It’s just a humble South American mudskipper, but what makes this fish freaky is its bifocal vision. Because the four eyed fish feeds on both terrestrial insects and water born larvae, it has evolved to be able to see in both air and water. It has in fact two rather than four eyes, but each is divided in two by a strip of tissue. The upper and lower eyes filter light through a single lens whose thickness changes from top to bottom to cope with the different refractive qualities of air and water.

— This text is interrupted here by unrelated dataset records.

-- pv_equiv track=rewrite | github.com/apache/qpid-interop-test | src/python/qpid_interop_test/amqp_complex_types_test_generator.py | _get_delimited_string_length
-- ===== SOURCE A (Python) =====
-- def _get_delimited_string_length(mixed_string):
--     """
--     Get the final length of a string literal in bytes, given that there may be embedded delimited chars
--     eg. _get_delimited_string_length('abc\t\x00\x01\x02\ndef\0') = 12
--     Only delimited strings of the form \\X (eg \\n, \\t, \\0) or hex values \\xXX are accepted
--     """
--     char_count = 0
--     delimit_flag = False
--     delimit_count = 0
--     for this_char in mixed_string:
--         if delimit_flag:
--             if delimit_count: # value > 0
--                 delimit_count -= 1
--                 if not delimit_count:
--                     delimit_flag = False
--                     char_count += 1
--             else:
--                 if this_char == 'x':
--                     delimit_count = 2
--                 else:
--                     delimit_flag = False
--                     char_count += 1
--         elif this_char == '\\':
--             delimit_flag = True
--         else:
--             char_count += 1
--     return char_count
-- ===== SOURCE B (Python) =====
-- def _get_delimited_string_length(mixed_string):
--     n = len(mixed_string)
--     i = 0
--     count = 0
--     while i < n:
--         if mixed_string[i] == '\\':
--             if i + 1 >= n:
--                 # trailing backslash: nothing follows, counts nothing
--                 i = n
--             elif mixed_string[i + 1] == 'x':
--                 if i + 4 <= n:
--                     # \xXX consumed as one unit
--                     count += 1
--                     i += 4
--                 else:
--                     # truncated hex escape counts nothing
--                     i = n
--             else:
--                 # \X escape, one unit
--                 count += 1
--                 i += 2
--         else:
--             count += 1
--             i += 1
--     return count
-- ===== Notes on version B (the rewrite author's own statement) =====
-- stated objective: alternative
-- what changed: Replaced the per-character state machine carrying delimit_flag/delimit_count across iterations with an index-based while loop that consumes each escape sequence (\X or \xXX) as one unit via explicit lookahead.
import Mathlib
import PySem

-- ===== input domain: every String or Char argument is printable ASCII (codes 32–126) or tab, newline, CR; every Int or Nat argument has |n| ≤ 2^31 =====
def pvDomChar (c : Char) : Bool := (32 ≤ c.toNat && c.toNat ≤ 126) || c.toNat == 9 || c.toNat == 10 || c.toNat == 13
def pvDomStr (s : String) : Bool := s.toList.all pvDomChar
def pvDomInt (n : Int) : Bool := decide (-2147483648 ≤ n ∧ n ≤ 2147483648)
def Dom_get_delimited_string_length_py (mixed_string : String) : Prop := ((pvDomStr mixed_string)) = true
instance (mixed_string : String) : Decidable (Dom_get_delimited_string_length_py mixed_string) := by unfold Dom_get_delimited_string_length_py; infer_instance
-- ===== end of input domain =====

-- B replaces A's per-character delimit_flag/delimit_count state machine by a lookahead
-- loop consuming each escape sequence (\X or \xXX) as one unit (objective: alternative).

-- ===== PORT A =====
-- A: per-character state machine over (char_count, delimit_flag, delimit_count)
def pvStepA : (Int × Bool × Nat) → Char → (Int × Bool × Nat)
  | (c, df, dc), ch =>
    if df then
      if dc > 0 then
        let dc' := dc - 1
        if dc' = 0 then (c + 1, false, 0) else (c, true, dc')
      else
        if ch = 'x' then (c, true, 2) else (c + 1, false, 0)
    else if ch = '\\' then (c, true, 0)
    else (c + 1, false, 0)

def get_delimited_string_length_py (mixed_string : String) : Int :=
  (mixed_string.toList.foldl pvStepA (0, false, 0)).1

-- ===== PORT B =====
-- B: lookahead recursion consuming each escape sequence as one unit
def pvAltGo : List Char → Int
  | [] => 0
  | ch :: rest =>
    if ch = '\\' then
      match rest with
      | [] => 0                                -- trailing backslash counts nothing
      | c1 :: rest1 =>
        if c1 = 'x' then
          match rest1 with
          | _ :: _ :: rest3 => 1 + pvAltGo rest3   -- \xXX: one unit
          | _ => 0                             -- truncated hex escape counts nothing
        else 1 + pvAltGo rest1                 -- \X: one unit
    else 1 + pvAltGo rest

def get_delimited_string_length_py_alt (mixed_string : String) : Int :=
  pvAltGo mixed_string.toList

-- ===== PRECONDITION & SPEC =====
def Spec_get_delimited_string_length_py (mixed_string : String) (out : Int) : Prop := out = get_delimited_string_length_py_alt mixed_string
instance (mixed_string : String) (out : Int) : Decidable (Spec_get_delimited_string_length_py mixed_string out) := by unfold Spec_get_delimited_string_length_py; infer_instance

-- ===== CLAIM (what is proved, stated in full; the proofs are below) =====
def Claim_equal_get_delimited_string_length_py : Prop := ∀ (mixed_string : String), Dom_get_delimited_string_length_py mixed_string → Spec_get_delimited_string_length_py mixed_string (get_delimited_string_length_py mixed_string)

-- ===== LEMMAS AND PROOFS =====
-- residual meanings of A's in-flight delimiter states
def pvG3 : List Char → Int                      -- state (true, 1): one more char to swallow
  | [] => 0
  | _ :: r => 1 + pvAltGo r

def pvG2 : List Char → Int                      -- state (true, 2): two more chars to swallow
  | [] => 0
  | _ :: r => pvG3 r

def pvG1 : List Char → Int                      -- state (true, 0): just saw a backslash
  | [] => 0
  | c :: r => if c = 'x' then pvG2 r else 1 + pvAltGo r

theorem pvAltGo_backslash (rest : List Char) : pvAltGo ('\\' :: rest) = pvG1 rest := by
  rw [pvAltGo.eq_def]
  cases rest with
  | nil => simp [pvG1]
  | cons c1 r1 =>
    by_cases hx : c1 = 'x'
    · cases r1 with
      | nil => simp [pvG1, pvG2, hx]
      | cons a r2 =>
        cases r2 <;> simp [pvG1, pvG2, pvG3, hx]
    · simp [pvG1, hx]

theorem pvMain (l : List Char) :
    (∀ c : Int, (l.foldl pvStepA (c, false, 0)).1 = c + pvAltGo l) ∧
    (∀ c : Int, (l.foldl pvStepA (c, true, 0)).1 = c + pvG1 l) ∧
    (∀ c : Int, (l.foldl pvStepA (c, true, 2)).1 = c + pvG2 l) ∧
    (∀ c : Int, (l.foldl pvStepA (c, true, 1)).1 = c + pvG3 l) := by
  induction l with
  | nil => simp [pvAltGo, pvG1, pvG2, pvG3]
  | cons ch rest ih =>
    obtain ⟨ih0, ih1, ih2, ih3⟩ := ih
    refine ⟨fun c => ?_, fun c => ?_, fun c => ?_, fun c => ?_⟩
    · by_cases h : ch = '\\'
      · subst h
        simp only [List.foldl, pvStepA]
        norm_num
        rw [ih1, pvAltGo_backslash]
      · simp only [List.foldl, pvStepA]
        simp only [if_neg Bool.false_ne_true, if_neg h]
        rw [ih0]
        conv_rhs => rw [pvAltGo.eq_def]
        simp [h]
        try ring
    · by_cases hx : ch = 'x'
      · subst hx
        simp only [List.foldl, pvStepA]
        norm_num
        rw [ih2, pvG1]
        norm_num
      · simp only [List.foldl, pvStepA]
        simp only [if_neg hx]
        norm_num
        rw [ih0, pvG1.eq_def]
        simp only [if_neg hx]
        ring
    · simp only [List.foldl, pvStepA]
      norm_num
      rw [ih3, pvG2]
    · simp only [List.foldl, pvStepA]
      norm_num
      rw [ih0, pvG3]
      ring

-- ===== VERDICT (by name: the statement is the Claim_ definition above) =====
theorem get_delimited_string_length_py_spec : Claim_equal_get_delimited_string_length_py := by
  intro s _
  unfold Spec_get_delimited_string_length_py get_delimited_string_length_py
    get_delimited_string_length_py_alt
  have h := (pvMain s.toList).1 0
  rw [h, zero_add]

And just incase you think that isn’t weird enough, a right “handed” four eyed fish will only mate with a left “handed” female, and vice versa. Hows that for “un-natural selection”?

Sucked to death

Sea Lamprey World’s creepiest fish

Image source: Noordzeeloket
The sea lamprey sucks its prey to death. Ouch.

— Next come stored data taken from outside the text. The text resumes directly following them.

-- pv_equiv track=rewrite | github.com/garrettfoster13/sccmhunter | lib/python3.11/site-packages/cmd2/utils.py | strip_doc_annotations
-- ===== SOURCE A (Python) =====
-- def strip_doc_annotations(doc: str) -> str:
--     """
--     Strip annotations from a docstring leaving only the text description
--
--     :param doc: documentation string
--     """
--     # Attempt to locate the first documentation block
--     cmd_desc = ''
--     found_first = False
--     for doc_line in doc.splitlines():
--         stripped_line = doc_line.strip()
--
--         # Don't include :param type lines
--         if stripped_line.startswith(':'):
--             if found_first:
--                 break
--         elif stripped_line:
--             if found_first:
--                 cmd_desc += "\n"
--             cmd_desc += stripped_line
--             found_first = True
--         elif found_first:
--             break
--     return cmd_desc
-- ===== SOURCE B (Python) =====
-- def _drop_skipped(lines):
--     """Discard leading lines that are empty or start with ':'."""
--     while lines and (not lines[0] or lines[0].startswith(':')):
--         lines = lines[1:]
--     return lines
--
--
-- def _take_desc(lines):
--     """Keep the contiguous leading run of non-empty lines not starting with ':'."""
--     out = []
--     for line in lines:
--         if not line or line.startswith(':'):
--             break
--         out.append(line)
--     return out
--
--
-- def strip_doc_annotations(doc: str) -> str:
--     """
--     Strip annotations from a docstring leaving only the text description
--
--     :param doc: documentation string
--     """
--     lines = [line.strip() for line in doc.splitlines()]
--     return '\n'.join(_take_desc(_drop_skipped(lines)))
-- ===== Notes on version B (the rewrite author's own statement) =====
-- stated objective: idiomatic
-- what changed: Replaces the stateful found_first/break loop with a two-phase drop-then-take pipeline over the pre-stripped lines, joined back with newlines.
import Mathlib
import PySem

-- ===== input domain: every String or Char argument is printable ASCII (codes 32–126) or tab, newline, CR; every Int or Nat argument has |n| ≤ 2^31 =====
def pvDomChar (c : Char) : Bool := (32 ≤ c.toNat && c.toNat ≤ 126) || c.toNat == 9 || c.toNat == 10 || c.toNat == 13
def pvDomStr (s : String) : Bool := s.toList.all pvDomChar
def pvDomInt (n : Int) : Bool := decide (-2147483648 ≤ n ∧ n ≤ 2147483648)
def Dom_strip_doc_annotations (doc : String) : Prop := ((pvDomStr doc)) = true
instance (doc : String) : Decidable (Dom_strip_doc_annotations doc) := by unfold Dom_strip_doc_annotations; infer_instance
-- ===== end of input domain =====

-- B replaces A's stateful found_first/break loop by a drop-skipped-prefix then take-description phase (objective: idiomatic decomposition).

-- ===== PORT A =====
-- the for-loop with its found_first flag and breaks, as structural recursion over the lines
def stripDocLoopA : List String → String → Bool → String
  | [], cmd_desc, _ => cmd_desc
  | doc_line :: rest, cmd_desc, found_first =>
    let stripped_line := PySem.Str.strip doc_line
    if PySem.Str.startswith stripped_line ":" then
      if found_first then cmd_desc else stripDocLoopA rest cmd_desc found_first
    else if stripped_line ≠ "" then
      let cmd_desc := if found_first then cmd_desc ++ "\n" else cmd_desc
      stripDocLoopA rest (cmd_desc ++ stripped_line) true
    else
      if found_first then cmd_desc else stripDocLoopA rest cmd_desc found_first

def strip_doc_annotations (doc : String) : String :=
  stripDocLoopA (PySem.Str.splitlines doc) "" false

-- ===== PORT B =====
-- a line is skipped/terminal when it is empty or starts with ':'
def pvSkip (s : String) : Bool := s == "" || PySem.Str.startswith s ":"

-- _drop_skipped: while lines and skip(lines[0]): lines = lines[1:]
def pvDropSkipped : List String → List String
  | [] => []
  | s :: rest => if pvSkip s then pvDropSkipped rest else s :: rest

-- _take_desc: append until a skip line breaks the loop
def pvTakeDesc : List String → List String
  | [] => []
  | s :: rest => if pvSkip s then [] else s :: pvTakeDesc rest

def strip_doc_annotations_alt (doc : String) : String :=
  let lines := (PySem.Str.splitlines doc).map PySem.Str.strip
  PySem.Str.join "\n" (pvTakeDesc (pvDropSkipped lines))

-- ===== PRECONDITION & SPEC =====
def Spec_strip_doc_annotations (doc : String) (out : String) : Prop := out = strip_doc_annotations_alt doc
instance (doc : String) (out : String) : Decidable (Spec_strip_doc_annotations doc out) := by unfold Spec_strip_doc_annotations; infer_instance

-- ===== CLAIM (what is proved, stated in full; the proofs are below) =====
def Claim_equal_strip_doc_annotations : Prop := ∀ (doc : String), Dom_strip_doc_annotations doc → Spec_strip_doc_annotations doc (strip_doc_annotations doc)

-- ===== LEMMAS AND PROOFS =====

-- appending a fixed prefix commutes with the '\n'-joining fold
theorem foldl_append_pull (ts : List String) (p y : String) :
    p ++ ts.foldl (fun a t => a ++ "\n" ++ t) y = ts.foldl (fun a t => a ++ "\n" ++ t) (p ++ y) := by
  induction ts generalizing y with
  | nil => rfl
  | cons t ts ih =>
    simp only [List.foldl_cons]
    rw [ih]; simp [String.append_assoc]

-- '\n'.join written as a left fold starting from the first element
theorem join_eq_foldl (ts : List String) (x : String) :
    PySem.Str.join "\n" (x :: ts) = ts.foldl (fun a t => a ++ "\n" ++ t) x := by
  induction ts generalizing x with
  | nil => simp [PySem.Str.join, PySem.Chars.join_singleton]
  | cons t ts ih =>
    have h : PySem.Str.join "\n" (x :: t :: ts) = x ++ "\n" ++ PySem.Str.join "\n" (t :: ts) := by
      simp [PySem.Str.join, PySem.Chars.join_cons_cons]
      rw [show ('\n' :: PySem.Chars.join ['\n'] (t.toList :: List.map String.toList ts))
          = ['\n'] ++ PySem.Chars.join ['\n'] (t.toList :: List.map String.toList ts) from rfl,
        String.ofList_append, ← String.append_assoc]
    rw [h, ih, List.foldl_cons, foldl_append_pull]

-- once found_first is set, A appends exactly the lines B's _take_desc keeps
theorem loopA_found (ls : List String) (acc : String) :
    stripDocLoopA ls acc true
      = (pvTakeDesc (ls.map PySem.Str.strip)).foldl (fun a t => a ++ "\n" ++ t) acc := by
  induction ls generalizing acc with
  | nil => simp [stripDocLoopA, pvTakeDesc]
  | cons l ls ih =>
    by_cases h1 : PySem.Chars.startswith (PySem.Chars.strip l.toList) [':'] = true
    · simp [stripDocLoopA, pvTakeDesc, pvSkip, h1]
    · by_cases h2 : PySem.Str.strip l = ""
      · simp [stripDocLoopA, pvTakeDesc, pvSkip, h2]
      · simp [stripDocLoopA, pvTakeDesc, pvSkip, h1, h2, ih]

-- before the first kept line, A skips exactly the lines B's _drop_skipped discards
theorem loopA_notfound (ls : List String) :
    stripDocLoopA ls "" false
      = PySem.Str.join "\n" (pvTakeDesc (pvDropSkipped (ls.map PySem.Str.strip))) := by
  induction ls with
  | nil => simp [stripDocLoopA, pvDropSkipped, pvTakeDesc, PySem.Str.join, PySem.Chars.join_nil]
  | cons l ls ih =>
    by_cases h1 : PySem.Chars.startswith (PySem.Chars.strip l.toList) [':'] = true
    · simpa [stripDocLoopA, pvDropSkipped, pvSkip, h1] using ih
    · by_cases h2 : PySem.Str.strip l = ""
      · simpa [stripDocLoopA, pvDropSkipped, pvSkip, h1, h2] using ih
      · simp [stripDocLoopA, pvDropSkipped, pvTakeDesc, pvSkip, h1, h2,
          loopA_found, join_eq_foldl]

-- ===== VERDICT (by name: the statement is the Claim_ definition above) =====
theorem strip_doc_annotations_spec : Claim_equal_strip_doc_annotations := by
  intro doc _
  unfold Spec_strip_doc_annotations strip_doc_annotations strip_doc_annotations_alt
  exact loopA_notfound _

Remember the film “Tremors”? Kevin Bacon and friends terrorised by giant carnivorous worms? The sea lamprey only grows to 90cm long, but in its own way, it’s just as scary.

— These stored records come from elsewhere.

-- pv_equiv track=rewrite | github.com/K-Y-k/Coding_Test_Python_SQL | 프로그래머스/Lv1/문자열 나누기-카운트 2개로 나누기.py | solution
-- ===== SOURCE A (Python) =====
-- def solution(s):
--     answer = 0
--     s_dic = {}
--     tmp = ''
--
--     for i in s:
--         tmp += i
--
--         if i not in s_dic:
--             s_dic[i] = 1
--         else:
--             s_dic[i] += 1
--
--         if len(s_dic) > 1:
--             for j in s_dic:
--                 if i != j and s_dic[i] == s_dic[j]:
--                     s=s.replace(tmp, '', 1)
--                     tmp = ''
--                     s_dic = {}
--                     answer += 1
--                     break
--
--     if len(s) > 0:
--         answer += 1
--
--     return answer
-- ===== SOURCE B (Python) =====
-- def solution(s):
--     answer = 0
--     counts = {}
--     seg_len = 0
--     i = 0
--     n = len(s)
--     while i < n:
--         ch = s[i]
--         j = i + 1
--         while j < n and s[j] == ch:
--             j += 1
--         m = j - i
--         prev = counts.get(ch, 0)
--         cand = [v for k, v in counts.items() if k != ch and prev < v <= prev + m]
--         if cand:
--             answer += 1
--             left = prev + m - min(cand)
--             counts = {ch: left} if left else {}
--             seg_len = left
--         else:
--             counts[ch] = prev + m
--             seg_len += m
--         i = j
--     return answer + (1 if seg_len > 0 else 0)
-- ===== Notes on version B (the rewrite author's own statement) =====
-- stated objective: faster
-- what changed: B walks the string one maximal run of equal characters at a time, deciding each run's split point from a single scan of the character counter, instead of A's per-character dict scan plus an O(len(s)) s.replace and string rebuild at every split.
import Mathlib
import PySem

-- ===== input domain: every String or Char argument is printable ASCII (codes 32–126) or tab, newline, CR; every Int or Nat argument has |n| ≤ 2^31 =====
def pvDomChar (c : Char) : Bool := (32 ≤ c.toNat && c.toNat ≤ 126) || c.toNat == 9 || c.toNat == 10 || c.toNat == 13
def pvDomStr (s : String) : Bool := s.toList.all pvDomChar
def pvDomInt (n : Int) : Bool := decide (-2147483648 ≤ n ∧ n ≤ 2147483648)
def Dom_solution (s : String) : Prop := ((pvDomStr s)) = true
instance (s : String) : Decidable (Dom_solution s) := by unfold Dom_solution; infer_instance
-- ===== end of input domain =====

-- B processes the string run of equal characters by run (one candidate scan per run instead of
-- per character) and never rebuilds the string, replacing A's per-split s.replace scan (objective: faster).

-- ===== PORT A =====
-- hand port of Python's s.replace(old, '', 1): remove the first occurrence of old
-- (exact: PySem.Chars.find is Python's s.find(old); count=1 removes only that occurrence,
--  and for old = '' Python's s.replace('', '', 1) = '' + s = s, which this also returns since find s [] = 0)
def pvReplaceOnce (s old : List Char) : List Char :=
  let i := PySem.Chars.find s old
  if i = -1 then s else s.take i.toNat ++ s.drop (i.toNat + old.length)

-- one iteration of A's `for i in s` loop; state = (answer, s, s_dic, tmp)
def solutionStepA (st : Int × List Char × PySem.Dict Char Int × List Char) (c : Char) :
    Int × List Char × PySem.Dict Char Int × List Char :=
  let tmp := st.2.2.2 ++ [c]
  let dic := if st.2.2.1.contains c then st.2.2.1.modify c 0 (· + 1) else st.2.2.1.insert c 1
  if 1 < dic.size then
    if dic.keys.any (fun j => j != c && dic.getD c 0 == dic.getD j 0) then
      (st.1 + 1, pvReplaceOnce st.2.1 tmp, PySem.Dict.empty, [])
    else (st.1, st.2.1, dic, tmp)
  else (st.1, st.2.1, dic, tmp)

def solution (s : String) : Int :=
  let st := s.toList.foldl solutionStepA (0, s.toList, PySem.Dict.empty, [])
  if 0 < st.2.1.length then st.1 + 1 else st.1

-- ===== PORT B =====
-- B's outer `while i < n` loop, one iteration per run of equal characters;
-- the inner `while j < n and s[j] == ch` scan is the takeWhile, `i = j` is the dropWhile;
-- Python's `if cand: ... min(cand)` is the match on PySem.List.min? (none exactly when cand is empty).
def solutionRunsB (l : List Char) (st : Int × PySem.Dict Char Int × Int) :
    Int × PySem.Dict Char Int × Int :=
  match l with
  | [] => st
  | c :: ls =>
    let run := ls.takeWhile (fun x => x == c)
    let m : Int := (run.length : Int) + 1
    let prev := st.2.1.getD c 0
    let cand := (st.2.1.items.filter
        (fun p => p.1 != c && decide (prev < p.2 ∧ p.2 ≤ prev + m))).map (fun p => p.2)
    let st' :=
      match PySem.List.min? cand id with
      | some v =>
        let left := prev + m - v
        (st.1 + 1, if left ≠ 0 then PySem.Dict.empty.insert c left else PySem.Dict.empty, left)
      | none => (st.1, st.2.1.insert c (prev + m), st.2.2 + m)
    solutionRunsB (ls.dropWhile (fun x => x == c)) st'
termination_by l.length
decreasing_by
  have := List.length_dropWhile_le (fun x => x == c) ls
  simp only [List.length_cons]
  omega

def solution_alt (s : String) : Int :=
  let st := solutionRunsB s.toList (0, PySem.Dict.empty, 0)
  st.1 + (if 0 < st.2.2 then 1 else 0)

-- ===== PRECONDITION & SPEC =====
def Spec_solution (s : String) (out : Int) : Prop := out = solution_alt s
instance (s : String) (out : Int) : Decidable (Spec_solution s out) := by unfold Spec_solution; infer_instance

-- ===== CLAIM (what is proved, stated in full; the proofs are below) =====
def Claim_equal_solution : Prop := ∀ (s : String), Dom_solution s → Spec_solution s (solution s)

-- ===== LEMMAS AND PROOFS =====

-- the split condition of A's (abstracted) step (proof-only helper)
def pvCond (tmp : List Char) (c : Char) : Bool :=
  (PySem.Dict.counter (tmp ++ [c])).items.any
    (fun p => p.1 != c && p.2 == (PySem.Dict.counter tmp).getD c 0 + 1)

-- the candidate list B computes for a run, expressed over the segment tmp (proof-only helper)
def pvCand (tmp : List Char) (c : Char) (m : Int) : List Int :=
  ((PySem.Dict.counter tmp).items.filter
    (fun p => p.1 != c && decide ((tmp.count c : Int) < p.2 ∧ p.2 ≤ (tmp.count c : Int) + m))).map
    (fun p => p.2)

-- a list containing two distinct elements has length > 1
lemma pvTwoMemLength {α : Type} {l : List α} {a b : α} (ha : a ∈ l) (hb : b ∈ l)
    (h : a ≠ b) : 1 < l.length := by
  obtain ⟨s, t, rfl⟩ := List.append_of_mem ha
  simp only [List.mem_append, List.mem_cons] at hb
  rcases hb with hb | hb | hb
  · have := List.length_pos_of_mem hb
    simp [List.length_append]; omega
  · exact absurd hb.symm h
  · have := List.length_pos_of_mem hb
    simp [List.length_append]; omega

-- removing the first occurrence of a prefix leaves exactly the rest
lemma pvReplaceOnce_prefix (pre rest : List Char) :
    pvReplaceOnce (pre ++ rest) pre = rest := by
  have hfind : PySem.Chars.find (pre ++ rest) pre = 0 := by
    have hnn : 0 ≤ PySem.Chars.find (pre ++ rest) pre := by
      rw [PySem.Chars.find_nonneg_iff]
      exact (List.prefix_append pre rest).isInfix
    have hspec := PySem.Chars.find_spec hnn
    by_contra hne
    have hpos : 0 < (PySem.Chars.find (pre ++ rest) pre).toNat := by omega
    exact hspec.2 0 hpos (List.prefix_append pre rest)
  simp [pvReplaceOnce, hfind]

Sucked to death – it must be a horrible way to go, but that’s exactly what the sea lamprey does to its hapless prey. It latches on with its sucker like mouth, then rows of sharp teeth scour through flesh and bone. An anticoagulant in the fish’s salival keeps the blood flowing, until it’s all gone and the prey dies. Then, the meal over, it’s time for the lamprey to lie in wait for a new host.

Killer cannibals

Cannibal Lancet fish World’s creepiest fish

Image source: Boxden
Nobody is safe from the lancet fish, not even it’s own family!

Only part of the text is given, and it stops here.